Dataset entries
[Start of Attachment]

-- pv_equiv track=rewrite | github.com/aastrand/aoc2023 | utils/graph.py | bfs
-- ===== SOURCE A (Python) =====
-- def bfs(start, graph, visitor=lambda n: ()):
--     visited = set()
--     q = []
--
--     q.append(start)
--     visited.add(start)
--
--     while len(q) > 0:
--         cur = q.pop(0)
--         visitor(cur)
--         for n in graph.get(cur, []):
--             if n not in visited:
--                 q.append(n)
--                 visited.add(n)
--
--     return visited
-- ===== SOURCE B (Python) =====
-- def bfs(start, graph, visitor=lambda n: ()):
--     # Fixpoint/closure iteration: repeatedly rescan the discovery list and add
--     # unseen neighbors until a full pass adds nothing; visitor fires once per
--     # node in the same discovery (BFS) order as a queue-based BFS.
--     order = [start]
--     seen = {start}
--     changed = True
--     while changed:
--         changed = False
--         for cur in list(order):
--             for n in graph.get(cur, []):
--                 if n not in seen:
--                     seen.add(n)
--                     order.append(n)
--                     changed = True
--     for cur in order:
--         visitor(cur)
--     return seen
-- ===== Notes on version B (the rewrite author's own statement) =====
-- stated objective: alternative
-- what changed: BFS via a single FIFO queue is replaced by fixpoint (closure) iteration: B repeatedly rescans the whole discovery list, appending unseen neighbors, until a full pass adds nothing; this yields the identical visited set (and the same first-discovery order, so visitor fires once per node in the same order, deferred to after the loop).
import Mathlib
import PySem

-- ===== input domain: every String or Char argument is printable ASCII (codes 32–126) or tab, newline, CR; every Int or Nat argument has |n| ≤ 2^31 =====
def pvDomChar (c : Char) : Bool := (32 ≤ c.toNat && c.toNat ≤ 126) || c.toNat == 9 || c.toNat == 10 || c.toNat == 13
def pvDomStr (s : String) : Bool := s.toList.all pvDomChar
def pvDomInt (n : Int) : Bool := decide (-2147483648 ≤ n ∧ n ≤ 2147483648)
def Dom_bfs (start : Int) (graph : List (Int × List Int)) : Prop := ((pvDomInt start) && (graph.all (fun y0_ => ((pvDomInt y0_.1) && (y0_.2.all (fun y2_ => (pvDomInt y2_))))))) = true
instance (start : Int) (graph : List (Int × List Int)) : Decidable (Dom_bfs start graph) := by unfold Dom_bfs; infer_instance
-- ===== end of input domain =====

-- B replaces the single-FIFO-queue BFS by fixpoint (closure) iteration — rescan the whole
-- discovery list until a pass adds nothing — returning the same visited set; no speed claim.
-- The Python 'visitor' side effect is out of scope; equivalence is about the return value
-- (both call visitor once per node in the same order, checked in Python but not modelled here).

-- shared helpers: graph.get(cur, []) and termination bookkeeping (cited by both ports'
-- decreasing_by proofs, so they must precede the ports)
def pvNbrs (graph : List (Int × List Int)) (cur : Int) : List Int :=
  PySem.Dict.getD (PySem.Dict.mk graph) cur []

-- universe of all possible discoveries (termination bookkeeping only)
def pvU (graph : List (Int × List Int)) : Finset Int := (graph.flatMap Prod.snd).toFinset

lemma pvNbrs_mem_U (graph : List (Int × List Int)) (c x : Int) (hx : x ∈ pvNbrs graph c) :
    x ∈ pvU graph := by
  unfold pvNbrs PySem.Dict.getD PySem.Dict.get? at hx
  cases hfind : List.find? (fun p => p.1 == c) (PySem.Dict.mk graph).items with
  | none => rw [hfind] at hx; simp at hx
  | some p =>
      rw [hfind] at hx; simp at hx
      have hp : p ∈ graph := List.mem_of_find?_eq_some hfind
      simp only [pvU, List.mem_toFinset, List.mem_flatMap]
      exact ⟨p, hp, hx⟩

[End of Attachment]

[Aim of the exercise] Pick out and copy the lines of the entries that hold the string "pvDomInt".

[The completed task]
def pvDomInt (n : Int) : Bool := decide (-2147483648 ≤ n ∧ n ≤ 2147483648)
def Dom_bfs (start : Int) (graph : List (Int × List Int)) : Prop := ((pvDomInt start) && (graph.all (fun y0_ => ((pvDomInt y0_.1) && (y0_.2.all (fun y2_ => (pvDomInt y2_))))))) = true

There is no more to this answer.